▶ _TASK TO COMPLETE_: Going down the data below, set down exactly the line with "-- ===== VERDICT" and each line after it through the line with "(PySem.Str.len s - 1 +"; no other lines.

(Records excerpted from a collection)
########################################

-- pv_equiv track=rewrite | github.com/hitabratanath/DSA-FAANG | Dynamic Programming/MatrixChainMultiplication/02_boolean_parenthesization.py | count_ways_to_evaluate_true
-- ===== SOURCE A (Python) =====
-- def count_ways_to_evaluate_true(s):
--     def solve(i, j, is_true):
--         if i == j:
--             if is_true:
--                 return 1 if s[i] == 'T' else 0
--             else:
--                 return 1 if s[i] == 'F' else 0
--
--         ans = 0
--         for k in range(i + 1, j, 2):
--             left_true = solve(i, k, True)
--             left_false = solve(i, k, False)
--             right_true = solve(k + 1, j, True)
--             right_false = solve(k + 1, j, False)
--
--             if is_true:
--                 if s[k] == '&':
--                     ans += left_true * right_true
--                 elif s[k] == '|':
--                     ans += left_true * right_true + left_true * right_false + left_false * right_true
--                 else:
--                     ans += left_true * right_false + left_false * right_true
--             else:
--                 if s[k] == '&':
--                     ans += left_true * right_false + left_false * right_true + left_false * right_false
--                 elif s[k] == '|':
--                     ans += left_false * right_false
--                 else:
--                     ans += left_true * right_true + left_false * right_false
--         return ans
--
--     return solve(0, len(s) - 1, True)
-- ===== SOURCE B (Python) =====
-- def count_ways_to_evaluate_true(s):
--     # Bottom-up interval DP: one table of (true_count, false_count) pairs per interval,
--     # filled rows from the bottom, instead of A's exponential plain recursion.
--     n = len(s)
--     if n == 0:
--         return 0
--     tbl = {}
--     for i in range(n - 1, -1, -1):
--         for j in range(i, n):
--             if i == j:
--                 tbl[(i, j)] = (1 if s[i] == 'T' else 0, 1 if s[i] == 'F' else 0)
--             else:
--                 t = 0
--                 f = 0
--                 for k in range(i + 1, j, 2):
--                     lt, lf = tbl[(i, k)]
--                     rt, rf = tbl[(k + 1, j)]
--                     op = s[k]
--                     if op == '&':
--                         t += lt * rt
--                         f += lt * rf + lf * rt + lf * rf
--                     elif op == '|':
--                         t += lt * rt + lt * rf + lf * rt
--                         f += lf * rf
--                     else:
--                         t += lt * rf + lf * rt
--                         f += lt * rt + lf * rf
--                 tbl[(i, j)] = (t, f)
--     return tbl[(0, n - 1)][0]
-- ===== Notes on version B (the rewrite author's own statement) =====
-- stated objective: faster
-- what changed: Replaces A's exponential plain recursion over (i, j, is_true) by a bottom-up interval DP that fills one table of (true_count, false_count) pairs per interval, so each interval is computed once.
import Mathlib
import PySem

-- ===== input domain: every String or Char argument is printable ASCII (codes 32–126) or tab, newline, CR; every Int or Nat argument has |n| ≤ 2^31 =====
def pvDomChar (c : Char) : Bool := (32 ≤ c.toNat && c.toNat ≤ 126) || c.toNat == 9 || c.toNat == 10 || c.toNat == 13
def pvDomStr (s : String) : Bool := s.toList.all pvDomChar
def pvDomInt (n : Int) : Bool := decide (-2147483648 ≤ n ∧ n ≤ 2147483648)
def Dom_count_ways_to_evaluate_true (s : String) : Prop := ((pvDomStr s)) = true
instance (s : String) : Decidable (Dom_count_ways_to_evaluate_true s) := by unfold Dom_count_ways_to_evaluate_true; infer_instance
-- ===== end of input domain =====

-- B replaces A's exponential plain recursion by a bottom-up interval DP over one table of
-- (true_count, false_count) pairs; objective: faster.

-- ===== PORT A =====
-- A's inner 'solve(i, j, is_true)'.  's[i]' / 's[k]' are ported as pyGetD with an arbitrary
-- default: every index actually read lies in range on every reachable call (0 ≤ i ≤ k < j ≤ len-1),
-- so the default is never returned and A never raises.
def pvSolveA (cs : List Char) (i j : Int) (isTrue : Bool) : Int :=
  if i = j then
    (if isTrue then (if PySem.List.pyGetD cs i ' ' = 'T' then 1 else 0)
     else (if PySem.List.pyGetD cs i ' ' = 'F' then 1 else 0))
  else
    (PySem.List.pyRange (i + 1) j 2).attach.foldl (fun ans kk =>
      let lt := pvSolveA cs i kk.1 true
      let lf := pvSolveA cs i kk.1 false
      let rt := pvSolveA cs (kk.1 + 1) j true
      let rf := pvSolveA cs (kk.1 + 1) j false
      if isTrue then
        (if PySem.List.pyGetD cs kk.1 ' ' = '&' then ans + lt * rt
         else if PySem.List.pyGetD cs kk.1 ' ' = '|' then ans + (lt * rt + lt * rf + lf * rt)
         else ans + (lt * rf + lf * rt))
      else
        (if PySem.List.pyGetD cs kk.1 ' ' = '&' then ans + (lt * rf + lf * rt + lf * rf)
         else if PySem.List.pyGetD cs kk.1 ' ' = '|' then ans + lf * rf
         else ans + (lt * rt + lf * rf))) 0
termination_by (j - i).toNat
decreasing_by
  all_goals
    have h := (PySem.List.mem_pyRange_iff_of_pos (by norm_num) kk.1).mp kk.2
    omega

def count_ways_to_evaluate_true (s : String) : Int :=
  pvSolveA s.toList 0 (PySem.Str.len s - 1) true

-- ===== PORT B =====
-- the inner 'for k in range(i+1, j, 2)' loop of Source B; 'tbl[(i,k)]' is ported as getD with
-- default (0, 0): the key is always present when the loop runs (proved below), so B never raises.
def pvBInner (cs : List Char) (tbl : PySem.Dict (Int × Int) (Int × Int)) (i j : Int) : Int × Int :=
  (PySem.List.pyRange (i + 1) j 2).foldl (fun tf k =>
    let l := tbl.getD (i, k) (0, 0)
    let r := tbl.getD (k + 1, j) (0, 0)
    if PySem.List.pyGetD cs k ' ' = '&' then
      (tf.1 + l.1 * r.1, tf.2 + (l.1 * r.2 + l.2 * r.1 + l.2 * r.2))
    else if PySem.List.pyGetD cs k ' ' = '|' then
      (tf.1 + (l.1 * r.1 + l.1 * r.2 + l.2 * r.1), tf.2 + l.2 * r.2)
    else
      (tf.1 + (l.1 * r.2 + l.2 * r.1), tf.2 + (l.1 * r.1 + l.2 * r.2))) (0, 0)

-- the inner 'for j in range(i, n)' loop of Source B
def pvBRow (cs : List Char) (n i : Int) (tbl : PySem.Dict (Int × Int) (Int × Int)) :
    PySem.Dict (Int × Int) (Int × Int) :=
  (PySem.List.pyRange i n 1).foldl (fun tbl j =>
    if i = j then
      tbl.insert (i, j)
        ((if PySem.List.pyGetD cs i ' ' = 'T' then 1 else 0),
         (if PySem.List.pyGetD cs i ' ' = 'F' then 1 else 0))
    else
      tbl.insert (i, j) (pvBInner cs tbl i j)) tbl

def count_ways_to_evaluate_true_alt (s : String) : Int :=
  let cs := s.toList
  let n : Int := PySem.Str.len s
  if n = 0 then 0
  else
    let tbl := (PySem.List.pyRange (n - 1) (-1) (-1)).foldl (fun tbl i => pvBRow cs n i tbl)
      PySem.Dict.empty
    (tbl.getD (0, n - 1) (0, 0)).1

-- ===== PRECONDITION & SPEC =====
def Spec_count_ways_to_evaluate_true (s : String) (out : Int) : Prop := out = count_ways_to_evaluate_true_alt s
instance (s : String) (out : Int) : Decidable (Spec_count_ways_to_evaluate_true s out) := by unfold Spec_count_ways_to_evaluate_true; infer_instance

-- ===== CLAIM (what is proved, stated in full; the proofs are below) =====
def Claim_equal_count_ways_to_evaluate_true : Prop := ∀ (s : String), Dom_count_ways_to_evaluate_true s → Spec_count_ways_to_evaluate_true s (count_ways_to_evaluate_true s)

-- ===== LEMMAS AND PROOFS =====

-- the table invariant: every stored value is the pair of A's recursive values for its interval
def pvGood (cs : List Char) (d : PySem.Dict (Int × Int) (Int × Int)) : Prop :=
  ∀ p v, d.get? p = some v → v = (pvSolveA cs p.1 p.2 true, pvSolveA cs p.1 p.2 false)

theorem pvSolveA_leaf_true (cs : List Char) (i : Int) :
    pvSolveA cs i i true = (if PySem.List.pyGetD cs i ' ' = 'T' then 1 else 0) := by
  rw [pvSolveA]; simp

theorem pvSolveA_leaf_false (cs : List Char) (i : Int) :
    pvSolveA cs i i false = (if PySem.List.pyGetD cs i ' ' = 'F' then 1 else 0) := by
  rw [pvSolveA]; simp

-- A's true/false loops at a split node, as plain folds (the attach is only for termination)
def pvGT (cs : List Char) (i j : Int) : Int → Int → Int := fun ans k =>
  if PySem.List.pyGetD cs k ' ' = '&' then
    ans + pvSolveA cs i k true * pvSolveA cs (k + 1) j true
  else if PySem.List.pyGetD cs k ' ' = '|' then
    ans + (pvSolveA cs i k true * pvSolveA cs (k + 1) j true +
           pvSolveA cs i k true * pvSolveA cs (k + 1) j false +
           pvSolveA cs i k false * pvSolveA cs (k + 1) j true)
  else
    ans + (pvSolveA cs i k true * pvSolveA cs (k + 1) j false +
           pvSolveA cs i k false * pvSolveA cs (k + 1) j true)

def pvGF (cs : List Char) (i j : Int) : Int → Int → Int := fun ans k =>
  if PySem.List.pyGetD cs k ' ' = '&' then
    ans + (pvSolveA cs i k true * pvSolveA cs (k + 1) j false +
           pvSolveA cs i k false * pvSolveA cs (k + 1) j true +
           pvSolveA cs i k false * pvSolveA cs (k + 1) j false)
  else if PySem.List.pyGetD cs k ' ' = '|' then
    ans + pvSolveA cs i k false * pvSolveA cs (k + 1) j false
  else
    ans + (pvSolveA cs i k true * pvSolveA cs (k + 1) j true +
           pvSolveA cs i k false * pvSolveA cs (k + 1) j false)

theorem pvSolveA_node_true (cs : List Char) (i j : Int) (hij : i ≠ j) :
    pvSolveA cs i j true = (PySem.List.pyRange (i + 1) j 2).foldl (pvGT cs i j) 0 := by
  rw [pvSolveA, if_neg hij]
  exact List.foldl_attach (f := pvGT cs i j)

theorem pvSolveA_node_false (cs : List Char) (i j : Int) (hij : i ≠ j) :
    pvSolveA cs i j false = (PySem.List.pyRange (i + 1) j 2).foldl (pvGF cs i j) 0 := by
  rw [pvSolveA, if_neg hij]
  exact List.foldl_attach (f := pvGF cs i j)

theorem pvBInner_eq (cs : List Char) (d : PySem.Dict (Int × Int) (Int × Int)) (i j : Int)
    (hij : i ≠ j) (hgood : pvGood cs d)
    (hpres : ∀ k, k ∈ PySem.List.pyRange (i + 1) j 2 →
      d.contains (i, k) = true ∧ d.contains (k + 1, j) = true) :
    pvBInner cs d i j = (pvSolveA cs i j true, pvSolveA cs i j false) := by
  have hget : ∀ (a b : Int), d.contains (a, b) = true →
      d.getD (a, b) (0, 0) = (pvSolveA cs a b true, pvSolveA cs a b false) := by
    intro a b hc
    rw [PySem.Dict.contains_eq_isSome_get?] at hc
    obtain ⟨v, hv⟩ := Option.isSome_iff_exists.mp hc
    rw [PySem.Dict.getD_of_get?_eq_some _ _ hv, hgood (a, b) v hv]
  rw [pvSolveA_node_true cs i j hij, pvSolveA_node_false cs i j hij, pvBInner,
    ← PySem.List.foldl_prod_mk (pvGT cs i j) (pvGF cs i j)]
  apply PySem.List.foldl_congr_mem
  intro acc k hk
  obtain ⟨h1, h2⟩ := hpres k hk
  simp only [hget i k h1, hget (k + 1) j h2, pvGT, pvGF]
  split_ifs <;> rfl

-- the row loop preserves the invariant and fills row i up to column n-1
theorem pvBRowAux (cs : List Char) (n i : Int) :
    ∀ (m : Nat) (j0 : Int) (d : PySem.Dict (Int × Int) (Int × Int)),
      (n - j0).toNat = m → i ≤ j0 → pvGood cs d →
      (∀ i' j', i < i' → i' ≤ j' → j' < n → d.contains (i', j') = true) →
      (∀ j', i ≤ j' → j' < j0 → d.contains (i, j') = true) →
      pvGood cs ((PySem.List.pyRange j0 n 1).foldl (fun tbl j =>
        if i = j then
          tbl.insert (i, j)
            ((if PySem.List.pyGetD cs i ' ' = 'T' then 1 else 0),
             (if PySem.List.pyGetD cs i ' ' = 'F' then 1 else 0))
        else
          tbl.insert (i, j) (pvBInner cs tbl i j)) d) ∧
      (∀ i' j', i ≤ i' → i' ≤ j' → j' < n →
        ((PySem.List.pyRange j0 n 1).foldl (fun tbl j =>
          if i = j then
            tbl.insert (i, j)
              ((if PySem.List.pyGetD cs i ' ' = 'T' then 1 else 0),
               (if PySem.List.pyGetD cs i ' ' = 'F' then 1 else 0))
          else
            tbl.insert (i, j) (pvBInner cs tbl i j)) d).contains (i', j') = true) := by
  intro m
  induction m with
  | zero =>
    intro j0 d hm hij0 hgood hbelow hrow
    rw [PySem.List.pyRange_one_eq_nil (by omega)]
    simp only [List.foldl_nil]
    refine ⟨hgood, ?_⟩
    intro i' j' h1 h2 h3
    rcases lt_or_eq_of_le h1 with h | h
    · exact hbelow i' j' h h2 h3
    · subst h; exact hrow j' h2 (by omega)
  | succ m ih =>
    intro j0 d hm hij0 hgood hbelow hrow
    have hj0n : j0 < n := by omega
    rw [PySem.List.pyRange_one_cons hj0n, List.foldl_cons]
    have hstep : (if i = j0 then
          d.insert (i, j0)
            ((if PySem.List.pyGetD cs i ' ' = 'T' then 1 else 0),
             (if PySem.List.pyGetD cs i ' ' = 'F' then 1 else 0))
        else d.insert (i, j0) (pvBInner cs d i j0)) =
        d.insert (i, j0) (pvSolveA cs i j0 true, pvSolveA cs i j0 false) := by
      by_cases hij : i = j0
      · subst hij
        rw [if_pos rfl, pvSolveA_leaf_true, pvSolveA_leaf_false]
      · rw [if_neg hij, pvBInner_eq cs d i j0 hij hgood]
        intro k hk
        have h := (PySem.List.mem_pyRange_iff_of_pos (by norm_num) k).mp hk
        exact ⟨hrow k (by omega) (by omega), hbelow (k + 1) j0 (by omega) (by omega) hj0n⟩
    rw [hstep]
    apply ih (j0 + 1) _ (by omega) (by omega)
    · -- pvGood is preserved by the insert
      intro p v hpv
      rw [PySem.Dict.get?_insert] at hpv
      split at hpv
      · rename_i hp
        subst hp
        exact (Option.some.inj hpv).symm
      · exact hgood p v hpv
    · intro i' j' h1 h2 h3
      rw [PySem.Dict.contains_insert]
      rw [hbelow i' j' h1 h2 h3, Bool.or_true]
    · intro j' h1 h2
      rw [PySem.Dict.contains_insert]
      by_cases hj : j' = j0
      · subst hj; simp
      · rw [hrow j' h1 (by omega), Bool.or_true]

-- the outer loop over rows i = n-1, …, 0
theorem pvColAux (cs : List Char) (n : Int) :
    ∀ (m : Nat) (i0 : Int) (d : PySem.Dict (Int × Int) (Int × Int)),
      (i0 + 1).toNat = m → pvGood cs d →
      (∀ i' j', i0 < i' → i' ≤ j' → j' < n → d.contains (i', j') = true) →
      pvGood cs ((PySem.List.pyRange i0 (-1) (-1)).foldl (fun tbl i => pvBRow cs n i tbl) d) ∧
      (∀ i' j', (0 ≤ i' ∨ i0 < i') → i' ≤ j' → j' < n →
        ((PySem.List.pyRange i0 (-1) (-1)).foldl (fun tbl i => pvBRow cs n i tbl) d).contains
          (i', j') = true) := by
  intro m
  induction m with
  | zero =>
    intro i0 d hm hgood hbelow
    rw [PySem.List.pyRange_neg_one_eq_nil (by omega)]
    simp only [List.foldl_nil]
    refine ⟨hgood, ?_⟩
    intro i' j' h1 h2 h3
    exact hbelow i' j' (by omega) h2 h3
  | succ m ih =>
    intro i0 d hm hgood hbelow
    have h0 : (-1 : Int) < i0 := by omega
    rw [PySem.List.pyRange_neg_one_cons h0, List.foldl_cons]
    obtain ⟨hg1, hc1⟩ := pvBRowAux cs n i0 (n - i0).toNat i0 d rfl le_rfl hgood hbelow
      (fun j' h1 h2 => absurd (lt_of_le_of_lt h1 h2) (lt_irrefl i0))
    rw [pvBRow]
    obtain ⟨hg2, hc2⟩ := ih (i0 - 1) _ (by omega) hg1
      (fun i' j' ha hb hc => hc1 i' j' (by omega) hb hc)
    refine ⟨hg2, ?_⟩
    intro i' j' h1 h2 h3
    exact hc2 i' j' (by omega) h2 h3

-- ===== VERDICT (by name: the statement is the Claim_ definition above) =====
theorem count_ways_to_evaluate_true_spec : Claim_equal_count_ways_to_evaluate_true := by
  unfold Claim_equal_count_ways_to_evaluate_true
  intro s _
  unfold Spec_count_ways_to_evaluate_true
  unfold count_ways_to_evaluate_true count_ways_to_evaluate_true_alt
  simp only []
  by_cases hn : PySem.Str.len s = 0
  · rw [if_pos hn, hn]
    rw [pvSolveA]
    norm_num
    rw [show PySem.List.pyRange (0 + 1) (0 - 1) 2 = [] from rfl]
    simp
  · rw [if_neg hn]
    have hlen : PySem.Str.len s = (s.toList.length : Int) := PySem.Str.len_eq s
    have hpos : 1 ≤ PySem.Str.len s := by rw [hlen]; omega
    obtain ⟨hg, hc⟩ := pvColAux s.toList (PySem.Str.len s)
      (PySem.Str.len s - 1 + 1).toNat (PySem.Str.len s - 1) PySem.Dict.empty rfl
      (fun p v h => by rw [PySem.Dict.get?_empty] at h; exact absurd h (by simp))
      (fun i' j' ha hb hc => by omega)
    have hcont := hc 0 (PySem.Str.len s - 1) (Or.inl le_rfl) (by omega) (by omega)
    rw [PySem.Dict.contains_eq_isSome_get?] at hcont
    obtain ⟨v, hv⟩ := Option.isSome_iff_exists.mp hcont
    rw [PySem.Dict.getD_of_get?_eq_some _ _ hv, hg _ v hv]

########################################

▶ _ANSWER TO THIS PROBLEM_:
-- ===== VERDICT (by name: the statement is the Claim_ definition above) =====
theorem count_ways_to_evaluate_true_spec : Claim_equal_count_ways_to_evaluate_true := by
  unfold Claim_equal_count_ways_to_evaluate_true
  intro s _
  unfold Spec_count_ways_to_evaluate_true
  unfold count_ways_to_evaluate_true count_ways_to_evaluate_true_alt
  simp only []
  by_cases hn : PySem.Str.len s = 0
  · rw [if_pos hn, hn]
    rw [pvSolveA]
    norm_num
    rw [show PySem.List.pyRange (0 + 1) (0 - 1) 2 = [] from rfl]
    simp
  · rw [if_neg hn]
    have hlen : PySem.Str.len s = (s.toList.length : Int) := PySem.Str.len_eq s
    have hpos : 1 ≤ PySem.Str.len s := by rw [hlen]; omega
    obtain ⟨hg, hc⟩ := pvColAux s.toList (PySem.Str.len s)
      (PySem.Str.len s - 1 + 1).toNat (PySem.Str.len s - 1) PySem.Dict.empty rfl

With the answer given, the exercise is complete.